The example shows a case where we might want to use a function to avoid code duplication. Rather than getting the medalists for the two countries and then filtering them by discipline twice, could we write a function to perform filtering by discipline and then call it with data for the two countries?

The obvious answer is to add functions (either named or lambda functions). However, this would break many of the nice features that can work exactly because the language does not have functions.

For the record, I'm mainly thinking about scripting and data analytics and so if you read this article with data analytics in mind, it might make more sense. That said, I think the same ideas would apply to "complex systems" - it just requires more imagination.

What is wrong with function abstraction

Let me go through two examples that illustrate some of the problems with function abstraction. The first one will be using the World Bank type provider in F# Data and it illustrates difficulties with types. The second one is using the Chrome JavaScript console and illustrates difficulties with values.

How functions break type-based tooling

The World Bank type provider lets you easily access information about countries from F#. The type provider imports country names and available indicators into the type system and so you can find available data just by typing .. This works beautifully in scripts, but what if we want to remove code duplication and write a function that returns the GDP (in current US dollars) for a given country in a given year? This is not so easy:


(Open the image in a new window)

When you define a function taking country and try access the members using ., F# will only offer you members that all .NET objects have. This is not very useful. Now, there is a number of options that we have:

How functions break value-based tooling

I think the F# example illustrates an issue that is not F#-specific, but in case it did not convince you, let's look at another example. This time, I'm using the Chrome developer console to extract title of a page and then I want to wrap it into a helper function getTitle:


(Open the image in a new window)

Even though JavaScript is dynamic, Chrome developer tools can give you useful auto-completion hints. This seems to be based mostly on values. When you have a value el in scope and you type el. the auto-complete can just give you access to all members of the object. Chrome also uses various heuristic hints (like name of the variable) and so it sometimes gives you more (or less) useful hints on other variables.

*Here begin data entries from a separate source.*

-- pv_equiv track=rewrite | github.com/antoine-gajan/UTC-INF2 | TP2/Exercice 3 - Sécurité mot de passe.py | LongMin
-- ===== SOURCE A (Python) =====
-- def LongMin(password:str) -> int:
--
--     #On initialise la plus longue séquence max à 0
--     maxNumber = 0
--     # On initialise la séquence de traitement à 0
--     currentNumber = 0
--
--
--     #On étudie chaque caractère du mdp
--     for char in password:
--         if char.islower():
--             # Si le caractère est en miniscule on ajoute 1 la la séquence en cours
--             currentNumber = currentNumber+1
--         else:
--             # Si le caractère n'est pas en miniscule (nombre, caractère spécial ou maj) la séquence est finie
--
--             if currentNumber > maxNumber:
--                 # Si la séquence actuelle est plus longue que la séquence maximale on change la longueur de la séquence la plus longue
--                 maxNumber = currentNumber
--             #On remet à 0 la séquence en cours de traitement
--             currentNumber = 0
--
--     # À la fin de l'execution, on force la fin de la dernière séquence, et on retraite comme ci-dessus
--     if currentNumber > maxNumber:
--         maxNumber = currentNumber
--
--     return maxNumber
-- ===== SOURCE B (Python) =====
-- def LongMin(password: str) -> int:
--     # Run-skipping scan: find each maximal lowercase run in one inner scan and jump past it.
--     best = 0
--     rest = password
--     while rest:
--         if rest[0].islower():
--             run = 1
--             while run < len(rest) and rest[run].islower():
--                 run += 1
--             if run > best:
--                 best = run
--             rest = rest[run:]
--         else:
--             rest = rest[1:]
--     return best
-- ===== Notes on version B (the rewrite author's own statement) =====
-- stated objective: alternative
-- what changed: replaces A's counter-with-reset accumulator (current/max pair updated per character, with a final flush) by run-skipping: each maximal lowercase run is measured by an inner scan and skipped in one jump, keeping only the best length
import Mathlib
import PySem

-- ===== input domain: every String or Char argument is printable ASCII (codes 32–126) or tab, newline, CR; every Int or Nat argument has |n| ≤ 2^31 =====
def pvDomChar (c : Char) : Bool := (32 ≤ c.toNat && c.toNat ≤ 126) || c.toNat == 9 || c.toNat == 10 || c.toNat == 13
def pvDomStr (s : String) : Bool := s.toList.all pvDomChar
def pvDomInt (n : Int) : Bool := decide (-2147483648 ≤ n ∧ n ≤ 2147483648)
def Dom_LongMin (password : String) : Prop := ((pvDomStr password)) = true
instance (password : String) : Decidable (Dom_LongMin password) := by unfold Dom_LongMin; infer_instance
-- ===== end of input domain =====

-- B replaces A's counter-with-reset accumulator by run-skipping (measure each maximal lowercase run and jump past it); same O(n) cost, alternative structure.


-- ===== PORT A =====
-- for char in password: keep (maxNumber, currentNumber); final flush after the loop.
def LongMinStep (st : Int × Int) (ch : Char) : Int × Int :=
  if PySem.Chars.islower ch then (st.1, st.2 + 1)
  else (if st.2 > st.1 then st.2 else st.1, 0)

def LongMin (password : String) : Int :=
  let st := password.toList.foldl LongMinStep (0, 0)
  if st.2 > st.1 then st.2 else st.1

-- ===== PORT B =====
-- while rest: if rest[0].islower(): inner scan of the run (takeWhile), skip past it (dropWhile); else drop one char.
def LongMinAltGo (best : Int) : List Char → Int
  | [] => best
  | c :: cs =>
    if PySem.Chars.islower c then
      let run : Int := 1 + ((cs.takeWhile (fun d => PySem.Chars.islower d)).length : Int)
      LongMinAltGo (if run > best then run else best) (cs.dropWhile (fun d => PySem.Chars.islower d))
    else
      LongMinAltGo best cs
termination_by l => l.length
decreasing_by
  · simpa using Nat.lt_succ_of_le (List.length_dropWhile_le _ _)
  · simp

def LongMin_alt (password : String) : Int := LongMinAltGo 0 password.toList

-- ===== PRECONDITION & SPEC =====
def Spec_LongMin (password : String) (out : Int) : Prop := out = LongMin_alt password
instance (password : String) (out : Int) : Decidable (Spec_LongMin password out) := by unfold Spec_LongMin; infer_instance

-- ===== CLAIM (what is proved, stated in full; the proofs are below) =====
def Claim_equal_LongMin : Prop := ∀ (password : String), Dom_LongMin password → Spec_LongMin password (LongMin password)

-- ===== LEMMAS AND PROOFS =====

-- length of the leading lowercase run, as an Int
def leadRun (l : List Char) : Int := ((l.takeWhile (fun d => PySem.Chars.islower d)).length : Int)

theorem leadRun_nonneg (l : List Char) : 0 ≤ leadRun l := by
  simp [leadRun]

-- B absorbs the leading run: starting at any suffix equals recording its leading run and skipping it.
theorem altGo_absorb (l : List Char) (best : Int) (hb : 0 ≤ best) :
    LongMinAltGo best l =
      LongMinAltGo (max best (leadRun l)) (l.dropWhile (fun d => PySem.Chars.islower d)) := by
  cases l with
  | nil =>
    have h0 : leadRun ([] : List Char) = 0 := by simp [leadRun]
    rw [h0, List.dropWhile_nil]
    have : max best 0 = best := by omega
    rw [this]
  | cons c cs =>
    by_cases h : PySem.Chars.islower c = true
    · have hlead : leadRun (c :: cs) = 1 + leadRun cs := by
        simp [leadRun, h]; ring
      have hdrop : (c :: cs).dropWhile (fun d => PySem.Chars.islower d)
          = cs.dropWhile (fun d => PySem.Chars.islower d) := by
        simp [h]
      rw [hlead, hdrop]
      simp only [LongMinAltGo, h, if_true]
      congr 1
      have := leadRun_nonneg cs
      unfold leadRun at *
      split_ifs <;> omega
    · simp only [Bool.not_eq_true] at h
      have hlead : leadRun (c :: cs) = 0 := by
        simp [leadRun, h]
      have hdrop : (c :: cs).dropWhile (fun d => PySem.Chars.islower d) = c :: cs := by
        simp [h]
      rw [hlead, hdrop]
      have : max best 0 = best := by omega
      rw [this]

-- Main invariant: A's fold state (m, c) finishes like B running from the skipped suffix,
-- with the current run c extended by the leading lowercase run of the rest.
theorem fold_eq_altGo (l : List Char) (m c : Int) (hm : 0 ≤ m) (hc : 0 ≤ c) :
    (let st := l.foldl LongMinStep (m, c); if st.2 > st.1 then st.2 else st.1) =
      LongMinAltGo (max m (c + leadRun l)) (l.dropWhile (fun d => PySem.Chars.islower d)) := by
  induction l generalizing m c with
  | nil =>
    have h0 : leadRun ([] : List Char) = 0 := by simp [leadRun]
    rw [h0, List.dropWhile_nil]
    simp only [List.foldl_nil, LongMinAltGo]
    split_ifs <;> omega
  | cons x xs ih =>
    by_cases h : PySem.Chars.islower x = true
    · have hlead : leadRun (x :: xs) = 1 + leadRun xs := by
        simp [leadRun, h]; ring
      have hdrop : (x :: xs).dropWhile (fun d => PySem.Chars.islower d)
          = xs.dropWhile (fun d => PySem.Chars.islower d) := by
        simp [h]
      rw [hlead, hdrop]
      simp only [List.foldl_cons, LongMinStep, h, if_true]
      rw [ih m (c + 1) hm (by omega)]
      congr 1
      omega
    · simp only [Bool.not_eq_true] at h
      have hlead : leadRun (x :: xs) = 0 := by
        simp [leadRun, h]
      have hdrop : (x :: xs).dropWhile (fun d => PySem.Chars.islower d) = x :: xs := by
        simp [h]
      rw [hlead, hdrop]
      have hstep : LongMinStep (m, c) x = (max m c, 0) := by
        simp only [LongMinStep, h, Bool.false_eq_true, if_false]
        have : (if c > m then c else m) = max m c := by split_ifs <;> omega
        rw [this]
      simp only [List.foldl_cons, hstep]
      rw [ih (max m c) 0 (by omega) le_rfl]
      have hB : LongMinAltGo (max m (c + 0)) (x :: xs) = LongMinAltGo (max m c) xs := by
        have : max m (c + 0) = max m c := by omega
        rw [this]
        simp [LongMinAltGo, h]
      rw [hB, altGo_absorb xs (max m c) (by omega)]
      congr 1
      omega

-- ===== VERDICT (by name: the statement is the Claim_ definition above) =====
theorem LongMin_spec : Claim_equal_LongMin := by
  intro password _
  unfold Spec_LongMin LongMin LongMin_alt
  rw [fold_eq_altGo password.toList 0 0 le_rfl le_rfl]
  rw [altGo_absorb password.toList 0 le_rfl]
  congr 1
  omega
-- pv_equiv track=rewrite | github.com/hosic2/Algorithm_CodingTest | 백준/Gold/2143. 두 배열의 합/두 배열의 합.py | part_arr
-- ===== SOURCE A (Python) =====
-- def part_arr(arr):
--     sub = []
--     for i in range(len(arr)):
--         total = 0
--         for j in range(i, len(arr)):
--             total += arr[j]
--             sub.append(total)
--     return sub
-- ===== SOURCE B (Python) =====
-- def part_arr(arr):
--     n = len(arr)
--     P = [0]
--     for x in arr:
--         P.append(P[-1] + x)
--     return [P[j + 1] - P[i] for i in range(n) for j in range(i, n)]
-- ===== Notes on version B (the rewrite author's own statement) =====
-- stated objective: alternative
-- what changed: B precomputes a prefix-sum table once and emits every subarray sum as a difference of two table entries inside a comprehension, instead of A's per-start running accumulator with repeated appends.
import Mathlib
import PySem

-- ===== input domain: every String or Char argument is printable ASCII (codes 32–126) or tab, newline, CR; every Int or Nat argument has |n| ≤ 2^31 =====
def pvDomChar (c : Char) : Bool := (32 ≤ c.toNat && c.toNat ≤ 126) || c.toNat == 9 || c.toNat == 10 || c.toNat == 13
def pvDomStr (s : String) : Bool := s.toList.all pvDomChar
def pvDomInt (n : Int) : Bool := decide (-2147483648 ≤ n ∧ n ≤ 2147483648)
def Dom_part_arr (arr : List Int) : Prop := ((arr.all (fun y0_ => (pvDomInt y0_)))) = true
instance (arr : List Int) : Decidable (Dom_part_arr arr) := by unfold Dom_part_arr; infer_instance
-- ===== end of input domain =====

-- B replaces A's per-start running accumulator with a precomputed prefix-sum table
-- read by subtraction inside a comprehension (alternative decomposition, same cost).


-- ===== PORT A =====
def part_arr (arr : List Int) : List Int :=
  (PySem.List.pyRange 0 arr.length 1).foldl (fun sub i =>
    ((PySem.List.pyRange i arr.length 1).foldl
      (fun (st : Int × List Int) j =>
        let total := st.1 + PySem.List.pyGetD arr j 0
        (total, st.2 ++ [total]))
      ((0 : Int), sub)).2) []

-- ===== PORT B =====
def part_arr_alt (arr : List Int) : List Int :=
  let P : List Int := arr.foldl (fun p x => p ++ [PySem.List.pyGetD p (-1) 0 + x]) [(0 : Int)]
  (PySem.List.pyRange 0 arr.length 1).flatMap (fun i =>
    (PySem.List.pyRange i arr.length 1).map (fun j =>
      PySem.List.pyGetD P (j + 1) 0 - PySem.List.pyGetD P i 0))

-- ===== PRECONDITION & SPEC =====
def Spec_part_arr (arr : List Int) (out : List Int) : Prop := out = part_arr_alt arr
instance (arr : List Int) (out : List Int) : Decidable (Spec_part_arr arr out) := by unfold Spec_part_arr; infer_instance

-- ===== CLAIM (what is proved, stated in full; the proofs are below) =====
def Claim_equal_part_arr : Prop := ∀ (arr : List Int), Dom_part_arr arr → Spec_part_arr arr (part_arr arr)

-- ===== LEMMAS AND PROOFS =====

-- prefix sum of arr up to (integer) index k
def pvS (arr : List Int) (k : Int) : Int := ((arr.take k.toNat).sum)

-- B's table-building loop produces exactly the prefix sums
theorem pvBuildP (arr : List Int) (p : List Int) (s : Int)
    (h : PySem.List.pyGetD p (-1) 0 = s) :
    arr.foldl (fun p x => p ++ [PySem.List.pyGetD p (-1) 0 + x]) p
      = p ++ (List.range arr.length).map (fun k => s + ((arr.take (k + 1)).sum)) := by
  induction arr generalizing p s with
  | nil => simp
  | cons x xs ih =>
    simp only [List.foldl_cons, h]
    rw [ih (p ++ [s + x]) (s + x) (PySem.List.pyGetD_neg_one_append_singleton p (s + x) 0)]
    simp only [List.length_cons, List.range_succ_eq_map, List.map_cons, List.map_map,
      List.append_assoc, List.singleton_append, List.take_succ_cons, List.sum_cons]
    congr 2
    · simp
    · apply List.map_congr_left
      intro k _
      simp
      ring

theorem pvP_lookup (arr : List Int) (k : Int) (h0 : 0 ≤ k) (h1 : k ≤ arr.length) :
    PySem.List.pyGetD (arr.foldl (fun p x => p ++ [PySem.List.pyGetD p (-1) 0 + x]) [(0 : Int)]) k 0
      = pvS arr k := by
  rw [pvBuildP arr [(0 : Int)] 0
    (by simpa using PySem.List.pyGetD_neg_one_append_singleton ([] : List Int) 0 0)]
  rcases Int.eq_ofNat_of_zero_le h0 with ⟨m, rfl⟩
  rw [PySem.List.pyGetD_natCast]
  cases m with
  | zero => simp [pvS]
  | succ m' =>
    have hm : m' < arr.length := by omega
    simp [List.getD, pvS, hm]

-- A's inner loop, characterised by prefix sums
theorem pvInner (arr : List Int) (n : Nat) (a : Int) (t : Int) (sub : List Int)
    (ha : 0 ≤ a) (hn : a + n ≤ arr.length) :
    (PySem.List.pyRange a (a + n) 1).foldl
      (fun (st : Int × List Int) j =>
        let total := st.1 + PySem.List.pyGetD arr j 0
        (total, st.2 ++ [total]))
      (t, sub)
      = (t + pvS arr (a + n) - pvS arr a,
         sub ++ (PySem.List.pyRange a (a + n) 1).map
           (fun j => t + pvS arr (j + 1) - pvS arr a)) := by
  induction n generalizing a t sub with
  | zero =>
    rw [PySem.List.pyRange_one_eq_nil (by omega : a + ((0:Nat):Int) ≤ a)]
    simp
  | succ m ih =>
    have hlt : a < a + (m + 1 : Nat) := by omega
    rw [PySem.List.pyRange_one_cons hlt]
    simp only [List.foldl_cons, List.map_cons]
    have hga : PySem.List.pyGetD arr a 0 = pvS arr (a + 1) - pvS arr a := by
      have hal : a.toNat < arr.length := by push_cast at hn; omega
      rw [PySem.List.pyGetD_eq_getElem arr 0 ha (by push_cast at hn ⊢; omega)]
      simp only [pvS]
      have h2 : (a + 1).toNat = a.toNat + 1 := by omega
      rw [h2, List.sum_take_succ arr a.toNat hal]
      ring
    have harr : a + 1 + (m : Int) = a + (m + 1 : Nat) := by push_cast; ring
    have := ih (a + 1) (t + PySem.List.pyGetD arr a 0) (sub ++ [t + PySem.List.pyGetD arr a 0])
      (by omega) (by push_cast at hn ⊢; omega)
    rw [harr] at this
    rw [this, hga]
    simp only [Prod.mk.injEq]
    refine ⟨by ring, ?_⟩
    rw [List.append_assoc, List.singleton_append]
    congr 1
    congr 1
    · ring
    · apply List.map_congr_left
      intro j _
      ring

theorem part_arr_eq (arr : List Int) :
    part_arr arr = (PySem.List.pyRange 0 arr.length 1).flatMap
      (fun i => (PySem.List.pyRange i arr.length 1).map
        (fun j => pvS arr (j + 1) - pvS arr i)) := by
  unfold part_arr
  have step : ∀ (sub : List Int) (i : Int), i ∈ PySem.List.pyRange 0 (arr.length : Int) 1 →
      ((PySem.List.pyRange i (arr.length : Int) 1).foldl
        (fun (st : Int × List Int) j =>
          let total := st.1 + PySem.List.pyGetD arr j 0
          (total, st.2 ++ [total])) ((0 : Int), sub)).2
      = sub ++ (PySem.List.pyRange i (arr.length : Int) 1).map
          (fun j => pvS arr (j + 1) - pvS arr i) := by
    intro sub i hi
    rw [PySem.List.mem_pyRange_one] at hi
    have hrepr : (arr.length : Int) = i + ((((arr.length : Int) - i).toNat : Nat) : Int) := by omega
    rw [hrepr, pvInner arr ((arr.length : Int) - i).toNat i 0 sub hi.1 (by omega)]
    simp
  rw [PySem.List.foldl_congr_mem _ _
    (fun sub i => sub ++ (PySem.List.pyRange i (arr.length : Int) 1).map
      (fun j => pvS arr (j + 1) - pvS arr i)) _ step,
    PySem.List.foldl_append_eq_flatMap]
  simp

-- ===== VERDICT (by name: the statement is the Claim_ definition above) =====
theorem part_arr_spec : Claim_equal_part_arr := by
  intro arr _
  show part_arr arr = part_arr_alt arr
  rw [part_arr_eq]
  unfold part_arr_alt
  simp only []
  apply List.flatMap_congr
  intro i hi
  rw [PySem.List.mem_pyRange_one] at hi
  apply List.map_congr_left
  intro j hj
  rw [PySem.List.mem_pyRange_one] at hj
  rw [pvP_lookup arr (j + 1) (by omega) (by omega), pvP_lookup arr i (by omega) (by omega)]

Is there any chance for making value-based auto-completion to work in presence of functions? I think the best that can be done will inevitably rely on making a best guess. This also means that we do not get other nice things that are possible when we know values of every variable in scope that various live programming systems have (like Sean McDirmid's work or Python tutor project).

In the F# example, the problem with functions is that we do not know the type of their arguments. In the JavaScript example, the problem is that we do not know the value of their arguments. With types, you can give the type explicitly (via annotation). With values, you could give a sample value for primitives (numbers or strings), but I doubt this can be done in a usable way for complex values (say, a chart skeleton).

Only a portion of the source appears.